**EXERCISE DIRECTIONS**: Counting only lines that contain the string "rest", how many are there in the data? Say the number alone.

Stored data
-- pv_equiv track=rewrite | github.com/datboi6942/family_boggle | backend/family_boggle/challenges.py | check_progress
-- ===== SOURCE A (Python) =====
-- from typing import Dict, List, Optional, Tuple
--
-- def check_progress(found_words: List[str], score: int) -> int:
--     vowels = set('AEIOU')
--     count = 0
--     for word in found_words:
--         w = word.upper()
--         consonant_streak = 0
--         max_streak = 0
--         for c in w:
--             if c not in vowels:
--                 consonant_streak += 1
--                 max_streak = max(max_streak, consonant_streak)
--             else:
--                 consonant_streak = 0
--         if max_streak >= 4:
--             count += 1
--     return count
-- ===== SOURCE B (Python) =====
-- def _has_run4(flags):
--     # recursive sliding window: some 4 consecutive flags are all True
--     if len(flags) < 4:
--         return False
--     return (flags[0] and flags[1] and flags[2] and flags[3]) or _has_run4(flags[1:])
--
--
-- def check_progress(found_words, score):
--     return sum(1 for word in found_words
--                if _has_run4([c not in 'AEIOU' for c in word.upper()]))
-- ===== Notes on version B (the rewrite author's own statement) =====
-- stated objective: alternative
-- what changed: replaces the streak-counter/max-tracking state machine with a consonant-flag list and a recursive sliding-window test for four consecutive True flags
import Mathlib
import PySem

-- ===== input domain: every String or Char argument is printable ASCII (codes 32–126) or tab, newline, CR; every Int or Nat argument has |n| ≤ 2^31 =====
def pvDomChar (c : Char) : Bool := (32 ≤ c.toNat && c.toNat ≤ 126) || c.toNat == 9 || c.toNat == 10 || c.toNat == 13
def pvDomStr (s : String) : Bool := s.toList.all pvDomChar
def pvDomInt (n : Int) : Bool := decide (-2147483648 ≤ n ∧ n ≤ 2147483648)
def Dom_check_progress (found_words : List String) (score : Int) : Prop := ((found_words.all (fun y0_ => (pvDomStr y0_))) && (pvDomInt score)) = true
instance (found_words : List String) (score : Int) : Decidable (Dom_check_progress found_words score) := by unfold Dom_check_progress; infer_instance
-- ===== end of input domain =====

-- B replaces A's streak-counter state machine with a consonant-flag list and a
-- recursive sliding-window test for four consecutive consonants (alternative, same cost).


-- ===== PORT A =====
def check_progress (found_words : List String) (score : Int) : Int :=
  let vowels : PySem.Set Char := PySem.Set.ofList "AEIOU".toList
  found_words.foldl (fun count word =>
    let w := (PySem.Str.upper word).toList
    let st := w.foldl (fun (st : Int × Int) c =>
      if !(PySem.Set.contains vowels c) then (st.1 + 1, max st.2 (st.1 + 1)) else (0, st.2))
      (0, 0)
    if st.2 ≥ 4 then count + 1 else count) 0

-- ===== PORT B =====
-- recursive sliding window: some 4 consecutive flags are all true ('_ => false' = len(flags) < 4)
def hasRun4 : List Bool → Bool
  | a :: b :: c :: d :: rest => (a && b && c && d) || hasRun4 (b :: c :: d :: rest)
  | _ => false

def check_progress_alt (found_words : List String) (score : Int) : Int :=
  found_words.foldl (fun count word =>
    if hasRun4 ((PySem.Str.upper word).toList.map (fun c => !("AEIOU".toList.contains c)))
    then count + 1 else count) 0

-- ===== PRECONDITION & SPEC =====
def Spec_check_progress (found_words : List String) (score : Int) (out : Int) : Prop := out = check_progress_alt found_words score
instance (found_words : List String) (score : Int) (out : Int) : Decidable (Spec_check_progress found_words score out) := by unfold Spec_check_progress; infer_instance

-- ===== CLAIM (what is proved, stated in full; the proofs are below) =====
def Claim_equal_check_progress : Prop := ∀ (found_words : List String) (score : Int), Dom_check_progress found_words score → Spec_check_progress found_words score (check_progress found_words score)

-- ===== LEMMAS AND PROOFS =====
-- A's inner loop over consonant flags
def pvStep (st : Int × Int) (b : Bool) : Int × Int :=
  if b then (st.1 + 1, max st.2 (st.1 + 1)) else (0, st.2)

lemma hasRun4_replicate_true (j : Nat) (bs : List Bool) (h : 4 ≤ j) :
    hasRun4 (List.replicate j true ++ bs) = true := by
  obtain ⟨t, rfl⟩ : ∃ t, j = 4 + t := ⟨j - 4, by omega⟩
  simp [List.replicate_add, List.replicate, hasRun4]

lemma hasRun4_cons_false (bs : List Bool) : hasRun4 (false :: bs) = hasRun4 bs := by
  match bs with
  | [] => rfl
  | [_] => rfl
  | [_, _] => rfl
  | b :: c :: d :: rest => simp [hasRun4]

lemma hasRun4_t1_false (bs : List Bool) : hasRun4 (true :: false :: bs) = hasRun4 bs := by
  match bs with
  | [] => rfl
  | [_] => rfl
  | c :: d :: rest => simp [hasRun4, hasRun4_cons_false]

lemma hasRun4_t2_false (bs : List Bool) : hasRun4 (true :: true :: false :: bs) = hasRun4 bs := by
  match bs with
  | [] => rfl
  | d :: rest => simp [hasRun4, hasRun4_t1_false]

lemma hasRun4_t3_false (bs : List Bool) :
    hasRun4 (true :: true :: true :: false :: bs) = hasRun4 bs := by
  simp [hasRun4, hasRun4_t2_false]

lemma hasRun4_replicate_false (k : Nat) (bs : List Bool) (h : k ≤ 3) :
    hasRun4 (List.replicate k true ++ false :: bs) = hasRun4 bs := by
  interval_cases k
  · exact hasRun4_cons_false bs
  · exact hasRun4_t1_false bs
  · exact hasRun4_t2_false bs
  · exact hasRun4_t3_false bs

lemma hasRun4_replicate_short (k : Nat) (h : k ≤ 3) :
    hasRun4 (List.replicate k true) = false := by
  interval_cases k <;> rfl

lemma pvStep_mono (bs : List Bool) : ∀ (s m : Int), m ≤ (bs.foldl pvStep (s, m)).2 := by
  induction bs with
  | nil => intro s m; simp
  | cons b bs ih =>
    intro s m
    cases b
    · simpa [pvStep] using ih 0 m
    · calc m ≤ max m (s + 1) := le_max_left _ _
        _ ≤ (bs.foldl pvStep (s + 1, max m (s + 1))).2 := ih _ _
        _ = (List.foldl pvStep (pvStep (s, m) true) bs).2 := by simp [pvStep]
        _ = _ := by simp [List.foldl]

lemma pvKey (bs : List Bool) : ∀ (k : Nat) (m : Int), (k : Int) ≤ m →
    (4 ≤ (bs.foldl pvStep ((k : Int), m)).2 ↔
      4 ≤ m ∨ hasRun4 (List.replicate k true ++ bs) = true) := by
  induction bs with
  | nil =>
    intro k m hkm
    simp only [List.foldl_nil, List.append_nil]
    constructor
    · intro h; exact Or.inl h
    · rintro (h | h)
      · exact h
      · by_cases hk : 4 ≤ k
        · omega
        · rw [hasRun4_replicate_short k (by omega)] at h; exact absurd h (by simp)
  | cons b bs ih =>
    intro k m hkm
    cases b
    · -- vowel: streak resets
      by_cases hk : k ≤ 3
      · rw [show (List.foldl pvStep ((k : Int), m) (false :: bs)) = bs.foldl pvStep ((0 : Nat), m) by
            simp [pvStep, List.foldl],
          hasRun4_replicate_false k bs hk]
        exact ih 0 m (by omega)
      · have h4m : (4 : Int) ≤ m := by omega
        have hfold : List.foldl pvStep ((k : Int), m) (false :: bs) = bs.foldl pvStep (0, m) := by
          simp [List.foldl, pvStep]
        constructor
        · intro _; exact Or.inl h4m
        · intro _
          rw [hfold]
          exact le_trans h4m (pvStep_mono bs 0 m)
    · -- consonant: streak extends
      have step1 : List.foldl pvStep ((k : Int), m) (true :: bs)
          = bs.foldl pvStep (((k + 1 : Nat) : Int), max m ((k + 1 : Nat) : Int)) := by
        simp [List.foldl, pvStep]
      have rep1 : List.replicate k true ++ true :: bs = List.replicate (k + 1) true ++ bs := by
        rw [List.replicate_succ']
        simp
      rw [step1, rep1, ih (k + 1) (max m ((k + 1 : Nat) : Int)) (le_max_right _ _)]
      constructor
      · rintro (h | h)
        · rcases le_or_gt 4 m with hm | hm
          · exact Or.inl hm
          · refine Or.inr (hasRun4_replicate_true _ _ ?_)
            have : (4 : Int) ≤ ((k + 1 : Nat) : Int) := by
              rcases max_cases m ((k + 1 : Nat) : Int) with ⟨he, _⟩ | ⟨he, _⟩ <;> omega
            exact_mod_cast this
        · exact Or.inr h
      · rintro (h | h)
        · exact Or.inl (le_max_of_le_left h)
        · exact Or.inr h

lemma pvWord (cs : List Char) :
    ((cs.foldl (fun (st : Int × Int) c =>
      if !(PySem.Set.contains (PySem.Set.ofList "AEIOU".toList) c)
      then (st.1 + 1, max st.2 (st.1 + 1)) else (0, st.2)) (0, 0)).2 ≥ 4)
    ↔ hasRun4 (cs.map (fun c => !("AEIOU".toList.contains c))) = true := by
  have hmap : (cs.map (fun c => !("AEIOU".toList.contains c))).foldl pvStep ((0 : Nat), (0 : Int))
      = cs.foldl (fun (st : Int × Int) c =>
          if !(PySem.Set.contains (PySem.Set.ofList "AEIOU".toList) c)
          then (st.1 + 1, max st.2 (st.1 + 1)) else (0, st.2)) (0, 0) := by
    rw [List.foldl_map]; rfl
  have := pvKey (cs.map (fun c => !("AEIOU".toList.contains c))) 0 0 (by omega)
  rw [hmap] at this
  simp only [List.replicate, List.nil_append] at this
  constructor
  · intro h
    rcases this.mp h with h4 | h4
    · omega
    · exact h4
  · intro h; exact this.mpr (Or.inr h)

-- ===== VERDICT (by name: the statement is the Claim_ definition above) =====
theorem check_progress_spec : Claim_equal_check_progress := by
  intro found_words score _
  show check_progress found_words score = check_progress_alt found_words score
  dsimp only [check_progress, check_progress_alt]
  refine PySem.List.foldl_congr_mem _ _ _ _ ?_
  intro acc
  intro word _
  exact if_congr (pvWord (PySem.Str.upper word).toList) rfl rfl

--

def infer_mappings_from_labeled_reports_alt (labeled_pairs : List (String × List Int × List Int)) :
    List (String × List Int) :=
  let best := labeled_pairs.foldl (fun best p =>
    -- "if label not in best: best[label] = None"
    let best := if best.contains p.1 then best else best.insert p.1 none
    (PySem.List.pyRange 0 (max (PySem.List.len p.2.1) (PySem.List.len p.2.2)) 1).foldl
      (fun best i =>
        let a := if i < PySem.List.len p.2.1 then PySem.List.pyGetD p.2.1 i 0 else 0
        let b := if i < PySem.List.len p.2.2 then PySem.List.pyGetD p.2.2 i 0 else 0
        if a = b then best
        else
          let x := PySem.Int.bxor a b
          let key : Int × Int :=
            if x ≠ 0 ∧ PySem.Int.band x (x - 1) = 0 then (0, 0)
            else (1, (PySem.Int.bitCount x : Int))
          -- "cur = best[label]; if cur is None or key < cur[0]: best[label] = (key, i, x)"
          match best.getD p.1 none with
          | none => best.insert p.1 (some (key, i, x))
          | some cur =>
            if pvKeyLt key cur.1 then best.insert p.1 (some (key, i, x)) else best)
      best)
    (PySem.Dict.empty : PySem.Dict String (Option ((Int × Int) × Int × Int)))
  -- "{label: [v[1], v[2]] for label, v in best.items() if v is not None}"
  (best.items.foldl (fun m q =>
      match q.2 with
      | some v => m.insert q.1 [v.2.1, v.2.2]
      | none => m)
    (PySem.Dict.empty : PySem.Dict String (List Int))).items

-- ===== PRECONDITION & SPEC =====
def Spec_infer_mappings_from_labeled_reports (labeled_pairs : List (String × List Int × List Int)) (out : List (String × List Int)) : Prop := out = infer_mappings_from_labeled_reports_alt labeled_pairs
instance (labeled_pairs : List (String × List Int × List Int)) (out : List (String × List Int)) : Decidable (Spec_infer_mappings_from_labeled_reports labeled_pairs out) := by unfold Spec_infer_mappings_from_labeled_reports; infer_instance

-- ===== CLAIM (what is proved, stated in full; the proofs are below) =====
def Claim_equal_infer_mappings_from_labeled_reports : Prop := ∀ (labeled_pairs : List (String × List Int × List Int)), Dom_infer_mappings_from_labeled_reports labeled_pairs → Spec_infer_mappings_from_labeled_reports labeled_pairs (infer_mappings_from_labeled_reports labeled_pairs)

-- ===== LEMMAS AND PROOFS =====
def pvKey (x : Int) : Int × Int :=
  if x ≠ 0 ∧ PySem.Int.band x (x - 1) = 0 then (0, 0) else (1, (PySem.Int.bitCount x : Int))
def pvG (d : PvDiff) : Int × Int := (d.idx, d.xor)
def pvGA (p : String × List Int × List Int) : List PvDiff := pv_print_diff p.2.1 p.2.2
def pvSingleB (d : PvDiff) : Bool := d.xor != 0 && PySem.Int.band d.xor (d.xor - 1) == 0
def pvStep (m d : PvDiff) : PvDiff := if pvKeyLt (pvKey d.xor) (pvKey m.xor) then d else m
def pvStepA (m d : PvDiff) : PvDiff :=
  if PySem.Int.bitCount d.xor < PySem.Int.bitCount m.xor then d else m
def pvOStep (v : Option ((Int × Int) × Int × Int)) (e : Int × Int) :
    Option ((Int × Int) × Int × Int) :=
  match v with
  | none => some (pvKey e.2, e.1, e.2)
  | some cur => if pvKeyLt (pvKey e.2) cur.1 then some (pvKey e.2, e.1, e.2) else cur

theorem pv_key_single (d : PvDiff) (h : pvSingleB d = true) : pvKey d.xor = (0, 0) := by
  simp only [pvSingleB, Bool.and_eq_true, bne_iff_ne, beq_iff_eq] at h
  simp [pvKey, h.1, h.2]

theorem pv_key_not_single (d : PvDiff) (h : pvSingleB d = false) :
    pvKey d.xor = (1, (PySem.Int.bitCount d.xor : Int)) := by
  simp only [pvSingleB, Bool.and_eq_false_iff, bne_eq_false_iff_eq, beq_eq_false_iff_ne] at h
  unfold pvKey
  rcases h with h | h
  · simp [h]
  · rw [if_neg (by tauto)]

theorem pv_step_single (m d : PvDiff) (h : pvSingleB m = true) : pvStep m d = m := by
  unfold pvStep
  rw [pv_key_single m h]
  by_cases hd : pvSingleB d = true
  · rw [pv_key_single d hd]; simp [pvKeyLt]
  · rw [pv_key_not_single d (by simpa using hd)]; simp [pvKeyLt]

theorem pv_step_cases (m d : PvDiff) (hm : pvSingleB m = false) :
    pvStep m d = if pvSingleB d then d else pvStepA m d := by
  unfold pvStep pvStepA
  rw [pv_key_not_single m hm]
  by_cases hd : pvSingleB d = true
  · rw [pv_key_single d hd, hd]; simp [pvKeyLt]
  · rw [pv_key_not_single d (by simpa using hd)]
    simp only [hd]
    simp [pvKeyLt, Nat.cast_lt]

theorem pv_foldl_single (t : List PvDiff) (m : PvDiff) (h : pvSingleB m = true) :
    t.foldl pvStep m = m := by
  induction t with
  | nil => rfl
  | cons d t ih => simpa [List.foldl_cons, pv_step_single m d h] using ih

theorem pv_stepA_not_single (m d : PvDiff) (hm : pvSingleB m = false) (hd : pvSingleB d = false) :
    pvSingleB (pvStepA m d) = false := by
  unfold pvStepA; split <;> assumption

**SOLUTION FOR THIS EXERCISE**: 4